__RECORDS SHOWN__.
-- pv_equiv track=rewrite | github.com/amalija-ramljak/advent-of-code-2018 | aoc/day20 - the third trial/20.py | count_loop_length
-- ===== SOURCE A (Python) =====
-- def count_loop_length(line):
--     pairs = {
--         'N': 'S',
--         'S': 'N',
--         'E': 'W',
--         'W': 'E'
--     }
--     location = []  # stack
--     for el in line:
--         if len(location) == 0:
--             location.append(el)
--             continue
--         if el != pairs[location[-1]]:
--             location.append(el)
--         else:
--             location.pop()
--     return len(location)
-- ===== SOURCE B (Python) =====
-- def count_loop_length(line):
--     opp = {'N': 'S', 'S': 'N', 'E': 'W', 'W': 'E'}
--     s = list(line)
--     while True:
--         out = []
--         i = 0
--         n = len(s)
--         while i < n:
--             if i + 1 < n and opp.get(s[i]) == s[i + 1]:
--                 i += 2
--             else:
--                 out.append(s[i])
--                 i += 1
--         if len(out) == len(s):
--             return len(s)
--         s = out
-- ===== Notes on version B (the rewrite author's own statement) =====
-- stated objective: alternative
-- what changed: Replaces A's single left-to-right stack pass (push/pop against a pairs dict) by repeated whole-string scan passes that delete adjacent opposite pairs and re-run until a pass removes nothing; the state is just the shrinking character list, and confluence of inverse-pair cancellation gives the same reduced length.
import Mathlib
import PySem

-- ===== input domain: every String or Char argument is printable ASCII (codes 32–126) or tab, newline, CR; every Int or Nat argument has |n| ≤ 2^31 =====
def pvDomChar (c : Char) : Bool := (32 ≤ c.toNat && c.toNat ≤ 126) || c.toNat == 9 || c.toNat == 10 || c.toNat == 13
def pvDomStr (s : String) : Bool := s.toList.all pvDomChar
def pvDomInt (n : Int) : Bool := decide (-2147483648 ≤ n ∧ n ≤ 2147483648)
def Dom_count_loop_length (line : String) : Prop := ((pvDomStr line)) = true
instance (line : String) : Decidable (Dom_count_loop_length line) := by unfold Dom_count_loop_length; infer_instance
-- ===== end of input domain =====

-- B replaces A's single left-to-right stack pass by repeated whole-list scans that delete
-- adjacent opposite pairs until a pass removes nothing (objective: alternative decomposition).

-- ===== PORT A =====
-- the dict 'pairs'
def pairsD : PySem.Dict Char Char :=
  (((PySem.Dict.empty.insert 'N' 'S').insert 'S' 'N').insert 'E' 'W').insert 'W' 'E'

-- one iteration of A's for-loop (stack 'location', Python append/pop at the rear);
-- pairs[location[-1]] is a raising dict access: exact within Pre_, where the stack top
-- is always one of NSEW (the '!' default is never read there)
def stepA (loc : List Char) (el : Char) : List Char :=
  if loc.length = 0 then loc ++ [el]
  else if el ≠ (pairsD.get? ((PySem.List.pyGet? loc (-1)).getD '!')).getD '!' then loc ++ [el]
  else loc.dropLast

def count_loop_length (line : String) : Int :=
  ((line.toList.foldl stepA []).length : Int)

-- ===== PORT B =====
-- B's inner while: one left-to-right pass, skipping each adjacent pair with
-- opp.get(s[i]) == s[i+1] (None for a non-NSEW char never equals a char)
def scanB : List Char → List Char
  | [] => []
  | [a] => [a]
  | a :: b :: rest =>
      if pairsD.get? a == some b then scanB rest
      else a :: scanB (b :: rest)

theorem scanB_length_le (s : List Char) : (scanB s).length ≤ s.length := by
  fun_induction scanB s <;> simp_all
  omega

-- B's outer while: repeat the pass until it removes nothing
def reduceB (s : List Char) : List Char :=
  if (scanB s).length = s.length then s else reduceB (scanB s)
termination_by s.length
decreasing_by
  have := scanB_length_le s
  omega

def count_loop_length_alt (line : String) : Int :=
  ((reduceB line.toList).length : Int)

-- ===== PRECONDITION & SPEC =====
def nsew (c : Char) : Bool := c == 'N' || c == 'S' || c == 'E' || c == 'W'

-- exactly the inputs on which A returns: a non-NSEW character anywhere before the last
-- position reaches the stack top and the next iteration's pairs[...] raises KeyError
def Pre_count_loop_length (line : String) : Prop :=
  line.toList.dropLast.all nsew = true
instance (line : String) : Decidable (Pre_count_loop_length line) := by
  unfold Pre_count_loop_length; infer_instance

def pvWitness_count_loop_length : String := "NESSWN"

def Spec_count_loop_length (line : String) (out : Int) : Prop := out = count_loop_length_alt line
instance (line : String) (out : Int) : Decidable (Spec_count_loop_length line out) := by unfold Spec_count_loop_length; infer_instance

-- ===== CLAIM (what is proved, stated in full; the proofs are below) =====
def Claim_equal_count_loop_length : Prop := ∀ (line : String), Dom_count_loop_length line → Pre_count_loop_length line → Spec_count_loop_length line (count_loop_length line)

-- ===== LEMMAS AND PROOFS =====

-- front-of-list version of A's stack, used only in the proofs
def sstep (st : List Char) (a : Char) : List Char :=
  match st with
  | [] => [a]
  | t :: r => if pairsD.get? t == some a then r else a :: t :: r

theorem pairs_get (t : Char) :
    pairsD.get? t =
      if t = 'N' then some 'S' else if t = 'S' then some 'N'
      else if t = 'E' then some 'W' else if t = 'W' then some 'E' else none := by
  simp [pairsD, PySem.Dict.get?_insert, PySem.Dict.get?_empty]
  split_ifs <;> simp_all

theorem opp_inv {t a b : Char} (h1 : pairsD.get? t = some a) (h2 : pairsD.get? a = some b) :
    b = t := by
  rw [pairs_get] at h1 h2
  by_cases hN : t = 'N'
  · subst hN; simp at h1; subst h1; simp at h2; exact h2.symm
  by_cases hS : t = 'S'
  · subst hS; simp at h1; subst h1; simp at h2; exact h2.symm
  by_cases hE : t = 'E'
  · subst hE; simp at h1; subst h1; simp at h2; exact h2.symm
  by_cases hW : t = 'W'
  · subst hW; simp at h1; subst h1; simp at h2; exact h2.symm
  simp [hN, hS, hE, hW] at h1

theorem opp_of_nsew {t a : Char} (ht : nsew t = true) :
    ((pairsD.get? t).getD '!' = a) ↔ pairsD.get? t = some a := by
  simp [nsew] at ht
  rcases ht with ((h | h) | h) | h <;> subst h <;> rw [pairs_get] <;> simp

-- the stack never holds two adjacent mutually-opposite characters
def GoodF (st : List Char) : Prop :=
  List.IsChain (fun x y => pairsD.get? y ≠ some x) st

theorem goodF_sstep {st : List Char} (h : GoodF st) (a : Char) : GoodF (sstep st a) := by
  unfold GoodF at *
  cases st with
  | nil => simpa [sstep] using List.isChain_singleton _
  | cons t r =>
    simp only [sstep]
    split
    · exact h.tail
    · next hne =>
      exact List.isChain_cons_cons.mpr ⟨by simpa using hne, h⟩

theorem sstep_cancel {st : List Char} (h : GoodF st) {a b : Char}
    (hab : pairsD.get? a = some b) : sstep (sstep st a) b = st := by
  cases st with
  | nil => simp [sstep, hab]
  | cons t r =>
    by_cases hta : pairsD.get? t = some a
    · have hbt : b = t := opp_inv hta hab
      subst hbt
      cases r with
      | nil => simp [sstep, hta]
      | cons r0 r' =>
        have hne : pairsD.get? r0 ≠ some b := (List.isChain_cons_cons.mp h).1
        simp [sstep, hta, hne]
    · simp [sstep, hta, hab]

-- one scan pass does not change the final stack
theorem scan_inv (w : List Char) :
    ∀ st, GoodF st → (scanB w).foldl sstep st = w.foldl sstep st := by
  fun_induction scanB w with
  | case1 => intro st _; rfl
  | case2 a => intro st _; rfl
  | case3 a b rest hab ih =>
    intro st hst
    simp only [List.foldl]
    have hab' : pairsD.get? a = some b := by simpa using hab
    rw [ih st hst, sstep_cancel hst hab']
  | case4 a b rest hab ih =>
    intro st hst
    simp only [List.foldl]
    exact ih _ (goodF_sstep hst a)

theorem reduceB_foldl (s : List Char) :
    (reduceB s).foldl sstep [] = s.foldl sstep [] := by
  fun_induction reduceB s with
  | case1 s h => rfl
  | case2 s h ih =>
    rw [ih]
    exact scan_inv s [] (by simp [GoodF])

-- a word the scan pass leaves unchanged has no adjacent opposite pair
def noAdj (s : List Char) : Prop :=
  List.IsChain (fun x y => pairsD.get? x ≠ some y) s

theorem noAdj_of_scan_len (s : List Char) (h : (scanB s).length = s.length) : noAdj s := by
  fun_induction scanB s with
  | case1 => exact List.isChain_nil
  | case2 a => exact List.isChain_singleton a
  | case3 a b rest hab ih =>
    exfalso
    have := scanB_length_le rest
    simp at h; omega
  | case4 a b rest hab ih =>
    have h' : (scanB (b :: rest)).length = (b :: rest).length := by simp at h; simpa using h
    exact List.isChain_cons_cons.mpr ⟨by simpa using hab, ih h'⟩

theorem reduceB_noAdj (s : List Char) : noAdj (reduceB s) := by
  fun_induction reduceB s with
  | case1 s h => exact noAdj_of_scan_len s h
  | case2 s h ih => exact ih

-- the stack fixes an irreducible word (up to reversal)
theorem foldl_sstep_of_noAdj :
    ∀ (r : List Char) (st : List Char), noAdj r →
      (∀ t rs a rr, st = t :: rs → r = a :: rr → pairsD.get? t ≠ some a) →
      r.foldl sstep st = r.reverse ++ st := by
  intro r
  induction r with
  | nil => intro st _ _; simp
  | cons a r' ih =>
    intro st hna hside
    have hst' : sstep st a = a :: st := by
      cases st with
      | nil => rfl
      | cons t rs =>
        have := hside t rs a r' rfl rfl
        simp [sstep, this]
    simp only [List.foldl, hst']
    rw [ih (a :: st) hna.tail ?_]
    · simp
    · intro t rs b rr ht hr
      cases ht
      exact (List.isChain_cons.mp hna).1 b (by simp [hr])

theorem reduceB_length_eq_frun (s : List Char) :
    (s.foldl sstep []).length = (reduceB s).length := by
  rw [← reduceB_foldl s,
      foldl_sstep_of_noAdj (reduceB s) [] (reduceB_noAdj s) (by intro t rs a rr h; cases h)]
  simp

-- bridge A's rear stack to the front stack, for NSEW content
theorem stepA_eq_sstep {st : List Char} (a : Char) (hst : ∀ c ∈ st, nsew c = true) :
    stepA st.reverse a = (sstep st a).reverse := by
  cases st with
  | nil => simp [stepA, sstep]
  | cons t r =>
    have ht : nsew t = true := hst t (by simp)
    have hlast : PySem.List.pyGet? (t :: r).reverse (-1) = some t := by
      rw [List.reverse_cons]; exact PySem.List.pyGet?_neg_one_append_singleton _ _
    simp only [stepA, sstep, hlast, Option.getD_some]
    rw [if_neg (by simp)]
    by_cases hc : pairsD.get? t = some a
    · have hg : (pairsD.get? t).getD '!' = a := by simp [hc]
      simp [hc, List.reverse_cons]
    · have hga : (pairsD.get? t).getD '!' ≠ a := fun h => hc ((opp_of_nsew ht).mp h)
      simp [Ne.symm hga, hc, List.reverse_cons]

theorem sstep_mem {st : List Char} {a c : Char} (h : c ∈ sstep st a) : c = a ∨ c ∈ st := by
  cases st with
  | nil => simp [sstep] at h; exact Or.inl h
  | cons t r =>
    simp only [sstep] at h
    split at h <;> simp_all

theorem foldl_stepA_eq (w : List Char) :
    ∀ st, (∀ c ∈ w, nsew c = true) → (∀ c ∈ st, nsew c = true) →
      w.foldl stepA st.reverse = (w.foldl sstep st).reverse := by
  induction w with
  | nil => intro st _ _; rfl
  | cons a w' ih =>
    intro st hw hst
    have ha : nsew a = true := hw a (by simp)
    simp only [List.foldl]
    rw [stepA_eq_sstep a hst]
    exact ih (sstep st a) (fun c hc => hw c (by simp [hc]))
      (fun c hc => (sstep_mem hc).elim (fun h => h ▸ ha) (hst c))

-- junk (non-NSEW) characters pass through everything untouched
theorem junk_not_opp {j : Char} (hj : nsew j = false) (a : Char) :
    pairsD.get? a ≠ some j := by
  intro h
  rw [pairs_get] at h
  split_ifs at h
  all_goals simp at h
  all_goals (subst h; simp [nsew] at hj)

theorem scanB_append_junk {j : Char} (hj : nsew j = false) :
    ∀ p : List Char, scanB (p ++ [j]) = scanB p ++ [j] := by
  have hget : ∀ a : Char, pairsD.get? a ≠ some j := junk_not_opp hj
  intro p
  fun_induction scanB p with
  | case1 => rfl
  | case2 a => simp [scanB, hget a]
  | case3 a b rest hab ih => simp only [List.cons_append, scanB, hab, if_true, ih]
  | case4 a b rest hab ih =>
    simp only [List.cons_append, scanB] at ih ⊢
    rw [if_neg (by simpa using hab), ih]

theorem reduceB_append_junk {j : Char} (hj : nsew j = false) (p : List Char) :
    reduceB (p ++ [j]) = reduceB p ++ [j] := by
  fun_induction reduceB p with
  | case1 p h =>
    rw [reduceB]
    simp [scanB_append_junk hj, h]
  | case2 p h ih =>
    rw [reduceB]
    simp only [scanB_append_junk hj]
    rw [if_neg (by simp; omega)]
    exact ih

theorem stepA_junk {j : Char} (hj : nsew j = false) {st : List Char}
    (hst : ∀ c ∈ st, nsew c = true) : stepA st j = st ++ [j] := by
  cases st with
  | nil => rfl
  | cons t r =>
    have hlast : PySem.List.pyGet? (t :: r) (-1) = some ((t :: r).getLast (by simp)) := by
      simp [PySem.List.pyGet?_neg_one, List.getLast?_eq_getLast]
    have htl : nsew ((t :: r).getLast (by simp)) = true :=
      hst _ (List.getLast_mem _)
    simp only [stepA, hlast, Option.getD_some]
    rw [if_neg (by simp), if_pos ?_]
    intro h
    exact junk_not_opp hj _ ((opp_of_nsew htl).mp h.symm)

theorem foldl_sstep_mem :
    ∀ (w st : List Char) (c : Char), c ∈ w.foldl sstep st → c ∈ w ∨ c ∈ st := by
  intro w
  induction w with
  | nil => intro st c hc; exact Or.inr hc
  | cons a w' ih =>
    intro st c hc
    rcases ih (sstep st a) c hc with h | h
    · exact Or.inl (by simp [h])
    · rcases sstep_mem h with h | h
      · exact Or.inl (by simp [h])
      · exact Or.inr h

-- the core equality, for all-NSEW words
theorem main_nsew (w : List Char) (hw : ∀ c ∈ w, nsew c = true) :
    (w.foldl stepA []).length = (reduceB w).length := by
  have h := foldl_stepA_eq w [] hw (by simp)
  simp only [List.reverse_nil] at h
  rw [h, List.length_reverse, reduceB_length_eq_frun]

-- ===== VERDICT (by name: the statement is the Claim_ definition above) =====
theorem count_loop_length_spec : Claim_equal_count_loop_length := by
  intro line _ hpre
  unfold Spec_count_loop_length count_loop_length count_loop_length_alt
  congr 1
  rcases List.eq_nil_or_concat line.toList with h | ⟨p, j, h⟩
  · rw [h, reduceB]; simp [scanB]
  · rw [List.concat_eq_append] at h
    rw [h]
    have hp : ∀ c ∈ p, nsew c = true := by
      unfold Pre_count_loop_length at hpre
      rw [h, List.dropLast_concat, List.all_eq_true] at hpre
      exact hpre
    by_cases hj : nsew j = true
    · exact main_nsew (p ++ [j]) (by intro c hc; rcases List.mem_append.mp hc with h' | h'
                                     exacts [hp c h', by simp at h'; exact h' ▸ hj])
    · have hj' : nsew j = false := by simpa using hj
      rw [List.foldl_append, List.foldl_cons, List.foldl_nil]
      have hstack : ∀ c ∈ p.foldl stepA [], nsew c = true := by
        have h := foldl_stepA_eq p [] hp (by simp)
        simp only [List.reverse_nil] at h
        rw [h]
        intro c hc
        rw [List.mem_reverse] at hc
        rcases foldl_sstep_mem p [] c hc with h' | h'
        · exact hp c h'
        · simp at h'
      rw [stepA_junk hj' hstack, reduceB_append_junk hj' p]
      simp only [List.length_append, List.length_singleton]
      rw [main_nsew p hp]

__TASK TO COMPLETE__.
Scan the records for the word "hpre" and copy every line where it is found.

__WRITTEN SOLUTION__.
  intro line _ hpre
      unfold Pre_count_loop_length at hpre
      rw [h, List.dropLast_concat, List.all_eq_true] at hpre
      exact hpre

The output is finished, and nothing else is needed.